In 1988, the former totalitarian regime in Bulgaria perpetrated one of the gravest crimes against the European biological diversity. Hundreds of thousand tons of poisonous chemicals (rodenticides) were spread over a huge part of the country’s territory, causing the death of more than a million wild birds wintering in Bulgaria. In December 1988, the informal group of students and researchers from Plovdiv University and the Institute of Ecology gathered carcasses of dead birds and organized the first ecological demonstration in the country. This small group of nature-lovers got the support of the public, thus a new organization came into being – GREEN BALKANS.

In 1992, the regional societies established in the country were united into a national network entitled GREEN BALKANS Federation of Nature Conservation NGOs. 

In late 2008, GREEN BALKANS Network reached a membership of 4,500 individual members united in 4 regional offices and 25 correspondent centers. 

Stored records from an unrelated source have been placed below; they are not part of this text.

-- pv_equiv track=rewrite | github.com/sarveshkapre/devex-agent | src/devex_agent/generator.py | _pick_accept_content_type
-- ===== SOURCE A (Python) =====
-- from typing import Any, cast
--
-- def _pick_content_type(content: dict[str, Any]) -> str:
--     if not content:
--         return ""
--     if "application/json" in content:
--         return "application/json"
--     return next(iter(content))
--
-- def _pick_accept_content_type(responses: dict[str, Any]) -> str:
--     for status in sorted(responses.keys()):
--         response = responses[status]
--         content = response.get("content", {}) or {}
--         content_type = _pick_content_type(content)
--         if content_type:
--             return content_type
--     return ""
-- ===== SOURCE B (Python) =====
-- def _pick_content_type(content):
--     if not content:
--         return ""
--     if "application/json" in content:
--         return "application/json"
--     return next(iter(content))
--
--
-- def _pick_accept_content_type(responses):
--     best = None
--     for status, response in responses.items():
--         content = response.get("content", {}) or {}
--         content_type = _pick_content_type(content)
--         if content_type and (best is None or status < best[0]):
--             best = (status, content_type)
--     return best[1] if best else ""
-- ===== Notes on version B (the rewrite author's own statement) =====
-- stated objective: alternative
-- what changed: Replaces A's sort of all status keys followed by a scan with early return by a single pass over responses.items() that tracks the qualifying (status, content type) pair with the lexicographically smallest status, removing the sort.
import Mathlib
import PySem

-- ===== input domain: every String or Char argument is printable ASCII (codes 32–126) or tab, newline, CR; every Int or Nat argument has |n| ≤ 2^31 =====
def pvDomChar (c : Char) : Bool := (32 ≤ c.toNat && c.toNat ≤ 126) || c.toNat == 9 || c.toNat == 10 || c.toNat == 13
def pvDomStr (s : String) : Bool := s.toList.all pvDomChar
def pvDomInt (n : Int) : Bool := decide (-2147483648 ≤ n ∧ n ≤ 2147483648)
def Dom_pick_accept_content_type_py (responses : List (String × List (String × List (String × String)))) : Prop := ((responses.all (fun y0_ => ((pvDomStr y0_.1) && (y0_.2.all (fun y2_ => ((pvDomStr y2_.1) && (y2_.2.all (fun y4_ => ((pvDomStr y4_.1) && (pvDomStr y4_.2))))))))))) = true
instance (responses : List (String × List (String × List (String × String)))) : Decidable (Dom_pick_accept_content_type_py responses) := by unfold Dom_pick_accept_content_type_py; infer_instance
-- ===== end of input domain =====

-- B replaces A's sort-then-scan-with-early-return by a single pass over the items
-- that tracks the qualifying entry with the smallest status key (objective: alternative).

-- ===== PORT A =====
-- _pick_content_type (module helper, identical in A and B)
def pvPickContentType (content : PySem.Dict String String) : String :=
  if content.items = [] then ""
  else if content.contains "application/json" then "application/json"
  else content.keys.headD ""   -- next(iter(content)): first key (list is nonempty here)

-- response.get("content", {}) or {}  (empty dict falsy, so `or {}` is the identity here)
def pvContentOf (response : List (String × List (String × String))) : PySem.Dict String String :=
  PySem.Dict.ofList ((PySem.Dict.ofList response).getD "content" [])

-- A's loop over sorted(responses.keys()) with early return
def pvLoopA (d : PySem.Dict String (List (String × List (String × String)))) : List String → String
  | [] => ""
  | s :: rest =>
    let content_type := pvPickContentType (pvContentOf ((d.get? s).getD []))
    if content_type = "" then pvLoopA d rest else content_type

def pick_accept_content_type_py (responses : List (String × List (String × List (String × String)))) : String :=
  let d := PySem.Dict.ofList responses
  pvLoopA d (PySem.List.sorted d.keys (fun k => k) false)

-- ===== PORT B =====
-- B's loop body: keep the qualifying (status, content_type) with the smallest status
def pvStepB (best : Option (String × String))
    (p : String × List (String × List (String × String))) : Option (String × String) :=
  let content_type := pvPickContentType (pvContentOf p.2)
  if content_type = "" then best
  else match best with
    | none => some (p.1, content_type)
    | some b => if p.1 < b.1 then some (p.1, content_type) else some b

def pick_accept_content_type_py_alt (responses : List (String × List (String × List (String × String)))) : String :=
  let d := PySem.Dict.ofList responses
  match d.items.foldl pvStepB none with
  | some b => b.2
  | none => ""

-- ===== PRECONDITION & SPEC =====
def Spec_pick_accept_content_type_py (responses : List (String × List (String × List (String × String)))) (out : String) : Prop := out = pick_accept_content_type_py_alt responses
instance (responses : List (String × List (String × List (String × String)))) (out : String) : Decidable (Spec_pick_accept_content_type_py responses out) := by unfold Spec_pick_accept_content_type_py; infer_instance

-- ===== CLAIM (what is proved, stated in full; the proofs are below) =====
def Claim_equal_pick_accept_content_type_py : Prop := ∀ (responses : List (String × List (String × List (String × String)))), Dom_pick_accept_content_type_py responses → Spec_pick_accept_content_type_py responses (pick_accept_content_type_py responses)

-- ===== LEMMAS AND PROOFS =====

-- the content type associated to a status key (proof-side abbreviation)
def pvQ (d : PySem.Dict String (List (String × List (String × String)))) (s : String) : String :=
  pvPickContentType (pvContentOf ((d.get? s).getD []))

-- the content type associated to an item (proof-side abbreviation)
def pvCT (p : String × List (String × List (String × String))) : String :=
  pvPickContentType (pvContentOf p.2)

lemma pvLoopA_eq_find (d : PySem.Dict String (List (String × List (String × String)))) :
    ∀ l : List String,
      pvLoopA d l = ((l.find? (fun s => pvQ d s != "")).map (pvQ d)).getD "" := by
  intro l
  induction l with
  | nil => rfl
  | cons s rest ih =>
    simp only [pvLoopA, List.find?_cons]
    rw [show pvPickContentType (pvContentOf ((d.get? s).getD [])) = pvQ d s from rfl]
    by_cases h : pvQ d s = ""
    · simp [h, ih]
    · have hb : (pvQ d s != "") = true := by simp [h]
      rw [hb]; simp [h]

lemma pvFind_min {P : String → Bool} :
    ∀ l : List String, l.Pairwise (fun a b => a ≤ b) → ∀ s, l.find? P = some s →
      s ∈ l ∧ P s = true ∧ ∀ t ∈ l, P t = true → s ≤ t := by
  intro l
  induction l with
  | nil => intro _ s h; simp at h
  | cons a rest ih =>
    intro hpw s hfind
    rw [List.pairwise_cons] at hpw
    rw [List.find?_cons] at hfind
    by_cases hPa : P a = true
    · simp [hPa] at hfind
      subst hfind
      refine ⟨List.mem_cons_self, hPa, ?_⟩
      intro t ht _
      rcases List.mem_cons.mp ht with h | h
      · exact le_of_eq h.symm
      · exact hpw.1 t h
    · simp [hPa] at hfind
      obtain ⟨hmem, hPs, hmin⟩ := ih hpw.2 s hfind
      refine ⟨List.mem_cons_of_mem _ hmem, hPs, ?_⟩
      intro t ht hPt
      rcases List.mem_cons.mp ht with h | h
      · subst h; exact absurd hPt hPa
      · exact hmin t h hPt

lemma pvStepB_skip {p : String × List (String × List (String × String))}
    (b : Option (String × String)) (hct : pvCT p = "") : pvStepB b p = b := by
  simp [pvStepB, pvCT] at hct ⊢; simp [hct]

lemma pvStepB_none {p : String × List (String × List (String × String))}
    (hct : pvCT p ≠ "") : pvStepB none p = some (p.1, pvCT p) := by
  simp only [pvStepB, pvCT] at hct ⊢
  rw [if_neg hct]

lemma pvStepB_lt {p : String × List (String × List (String × String))}
    {x : String × String} (hct : pvCT p ≠ "") (hlt : p.1 < x.1) :
    pvStepB (some x) p = some (p.1, pvCT p) := by
  simp only [pvStepB, pvCT] at hct ⊢
  rw [if_neg hct, if_pos hlt]

lemma pvStepB_ge {p : String × List (String × List (String × String))}
    {x : String × String} (hct : pvCT p ≠ "") (hge : ¬ p.1 < x.1) :
    pvStepB (some x) p = some x := by
  simp only [pvStepB, pvCT] at hct ⊢
  rw [if_neg hct, if_neg hge]

lemma pvFoldB_spec :
    ∀ (ps : List (String × List (String × List (String × String))))
      (b : Option (String × String)),
      (ps.foldl pvStepB b = none → b = none ∧ ∀ p ∈ ps, pvCT p = "") ∧
      (∀ r, ps.foldl pvStepB b = some r →
        (b = some r ∨ ∃ p ∈ ps, p.1 = r.1 ∧ pvCT p = r.2 ∧ r.2 ≠ "") ∧
        (∀ x, b = some x → r.1 ≤ x.1) ∧
        (∀ p ∈ ps, pvCT p ≠ "" → r.1 ≤ p.1)) := by
  intro ps
  induction ps with
  | nil =>
    intro b
    constructor
    · intro h; exact ⟨h, by simp⟩
    · intro r h
      have hb : b = some r := h
      refine ⟨Or.inl hb, ?_, by simp⟩
      intro x hx; rw [hb] at hx; cases hx; exact le_refl _
  | cons p ps ih =>
    intro b
    have hstep : (p :: ps).foldl pvStepB b = ps.foldl pvStepB (pvStepB b p) := rfl
    have ih' := ih (pvStepB b p)
    constructor
    · intro h
      rw [hstep] at h
      obtain ⟨hb', hall⟩ := ih'.1 h
      by_cases hct : pvCT p = ""
      · rw [pvStepB_skip b hct] at hb'
        refine ⟨hb', ?_⟩
        intro q hq; rcases List.mem_cons.mp hq with h1 | h1
        · subst h1; exact hct
        · exact hall q h1
      · exfalso
        cases b with
        | none => rw [pvStepB_none hct] at hb'; simp at hb'
        | some x =>
          by_cases hlt : p.1 < x.1
          · rw [pvStepB_lt hct hlt] at hb'; simp at hb'
          · rw [pvStepB_ge hct hlt] at hb'; simp at hb'
    · intro r h
      rw [hstep] at h
      obtain ⟨hsrc, hbnd, hqual⟩ := ih'.2 r h
      by_cases hct : pvCT p = ""
      · rw [pvStepB_skip b hct] at hsrc hbnd
        refine ⟨?_, hbnd, ?_⟩
        · rcases hsrc with h1 | ⟨q, hq, hrest⟩
          · exact Or.inl h1
          · exact Or.inr ⟨q, List.mem_cons_of_mem _ hq, hrest⟩
        · intro q hq hqct
          rcases List.mem_cons.mp hq with h1 | h1
          · subst h1; exact absurd hct hqct
          · exact hqual q h1 hqct
      · refine ⟨?_, ?_, ?_⟩
        · -- source of r
          cases b with
          | none =>
            rw [pvStepB_none hct] at hsrc
            rcases hsrc with h1 | ⟨q, hq, hrest⟩
            · have h2 : (p.1, pvCT p) = r := Option.some.inj h1
              exact Or.inr ⟨p, List.mem_cons_self, by rw [← h2], by rw [← h2],
                by rw [← h2]; exact hct⟩
            · exact Or.inr ⟨q, List.mem_cons_of_mem _ hq, hrest⟩
          | some x =>
            by_cases hlt : p.1 < x.1
            · rw [pvStepB_lt hct hlt] at hsrc
              rcases hsrc with h1 | ⟨q, hq, hrest⟩
              · have h2 : (p.1, pvCT p) = r := Option.some.inj h1
                exact Or.inr ⟨p, List.mem_cons_self, by rw [← h2], by rw [← h2],
                  by rw [← h2]; exact hct⟩
              · exact Or.inr ⟨q, List.mem_cons_of_mem _ hq, hrest⟩
            · rw [pvStepB_ge hct hlt] at hsrc
              rcases hsrc with h1 | ⟨q, hq, hrest⟩
              · exact Or.inl (by rw [h1])
              · exact Or.inr ⟨q, List.mem_cons_of_mem _ hq, hrest⟩
        · -- bound wrt the incoming accumulator
          intro x hx
          subst hx
          by_cases hlt : p.1 < x.1
          · rw [pvStepB_lt hct hlt] at hbnd
            exact le_trans (hbnd _ rfl) (le_of_lt hlt)
          · rw [pvStepB_ge hct hlt] at hbnd
            exact hbnd _ rfl
        · -- bound over the qualifying items
          intro q hq hqct
          rcases List.mem_cons.mp hq with h1 | h1
          · subst h1
            cases b with
            | none =>
              rw [pvStepB_none hqct] at hbnd
              exact hbnd _ rfl
            | some x =>
              by_cases hlt : q.1 < x.1
              · rw [pvStepB_lt hqct hlt] at hbnd
                exact hbnd _ rfl
              · rw [pvStepB_ge hqct hlt] at hbnd
                exact le_trans (hbnd _ rfl) (not_lt.mp hlt)
          · exact hqual q h1 hqct

-- a key of d corresponds to an item of d with the same content type
lemma pvKey_item (d : PySem.Dict String (List (String × List (String × String))))
    (hnd : d.keys.Nodup) (s : String) (hs : s ∈ d.keys) :
    ∃ p ∈ d.items, p.1 = s ∧ pvCT p = pvQ d s := by
  have h1 : d.get? s ≠ none := (not_iff_not.mpr (PySem.Dict.get?_eq_none_iff_not_mem_keys d s)).mpr (by simpa using hs)
  obtain ⟨v, hv⟩ := Option.ne_none_iff_exists'.mp h1
  refine ⟨(s, v), PySem.Dict.mem_items_of_get?_eq_some d hv, rfl, ?_⟩
  simp [pvCT, pvQ, hv]

-- an item of d has the content type of its key
lemma pvItem_key (d : PySem.Dict String (List (String × List (String × String))))
    (hnd : d.keys.Nodup) (p : String × List (String × List (String × String)))
    (hp : p ∈ d.items) : pvCT p = pvQ d p.1 ∧ p.1 ∈ d.keys := by
  have hget : d.get? p.1 = some p.2 := PySem.Dict.get?_of_mem_items d hp hnd
  exact ⟨by simp [pvCT, pvQ, hget], PySem.Dict.mem_keys_of_mem_items d hp⟩

-- ===== VERDICT (by name: the statement is the Claim_ definition above) =====
theorem pick_accept_content_type_py_spec : Claim_equal_pick_accept_content_type_py := by
  intro responses _
  unfold Spec_pick_accept_content_type_py pick_accept_content_type_py pick_accept_content_type_py_alt
  set d := PySem.Dict.ofList responses with hd
  have hnd : d.keys.Nodup := PySem.Dict.nodup_keys_ofList responses
  set l := PySem.List.sorted d.keys (fun k => k) false with hl
  have hpw : l.Pairwise (fun a b => a ≤ b) := by
    simpa using PySem.List.sorted_pairwise d.keys (fun k => k)
  have hmeml : ∀ s, s ∈ l ↔ s ∈ d.keys := by
    intro s; rw [hl, PySem.List.mem_sorted]
  rw [pvLoopA_eq_find]
  have hfold := pvFoldB_spec d.items none
  cases hfoldeq : d.items.foldl pvStepB none with
  | none =>
    obtain ⟨_, hall⟩ := hfold.1 hfoldeq
    cases hfindeq : l.find? (fun s => pvQ d s != "") with
    | none => simp [hfoldeq]
    | some s =>
      exfalso
      obtain ⟨hsl, hPs, _⟩ := pvFind_min l hpw s hfindeq
      obtain ⟨p, hp, _, hpct⟩ := pvKey_item d hnd s ((hmeml s).mp hsl)
      have : pvQ d s ≠ "" := by simpa using hPs
      exact this (hpct ▸ hall p hp)
  | some r =>
    obtain ⟨hsrc, _, hqual⟩ := hfold.2 r hfoldeq
    rcases hsrc with h1 | ⟨p, hp, hkey, hct, hne⟩
    · simp at h1
    obtain ⟨hctq, hkmem⟩ := pvItem_key d hnd p hp
    have hqr : pvQ d r.1 ≠ "" := by rw [← hkey, ← hctq, hct]; exact hne
    cases hfindeq : l.find? (fun s => pvQ d s != "") with
    | none =>
      exfalso
      have := List.find?_eq_none.mp hfindeq r.1 ((hmeml r.1).mpr (hkey ▸ hkmem))
      simp [hqr] at this
    | some s =>
      obtain ⟨hsl, hPs, hmin⟩ := pvFind_min l hpw s hfindeq
      have hqs : pvQ d s ≠ "" := by simpa using hPs
      -- s ≤ r.1
      have hsr : s ≤ r.1 := hmin r.1 ((hmeml r.1).mpr (hkey ▸ hkmem)) (by simpa using hqr)
      -- r.1 ≤ s
      obtain ⟨q, hq, hqkey, hqct⟩ := pvKey_item d hnd s ((hmeml s).mp hsl)
      have hrs : r.1 ≤ s := hqkey ▸ hqual q hq (by rw [hqct]; exact hqs)
      have hse : s = r.1 := le_antisymm hsr hrs
      have : pvQ d s = r.2 := by rw [hse, ← hkey, ← hctq, hct]
      simp [this, hfoldeq]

For its almost 20 years’ existence, the Organization, supported by its partners and donors, such as the EU PHARE Program, USAID, GEF, REC, UNDP, WWF, EURONATUR, has implemented more than 110 nature conservation projects. The direct investments, amounting to $ 3,5 million, involve projects managed by Green Balkans or in partnership with other organizations. Two big conservation projects for the Danube and the Western Rhodope Mountains, for the amount of about € 20 million, have been initiated by Green Balkans, WWF DCP, and the UNDP office in Bulgaria. 

Green Balkans’ volunteers and civil groups implemented more than 400 actions, 180 of which were of national significance. Many of these actions were mass protest demonstrations that managed to prevent the perpetration of serious crimes against the nature of Bulgaria.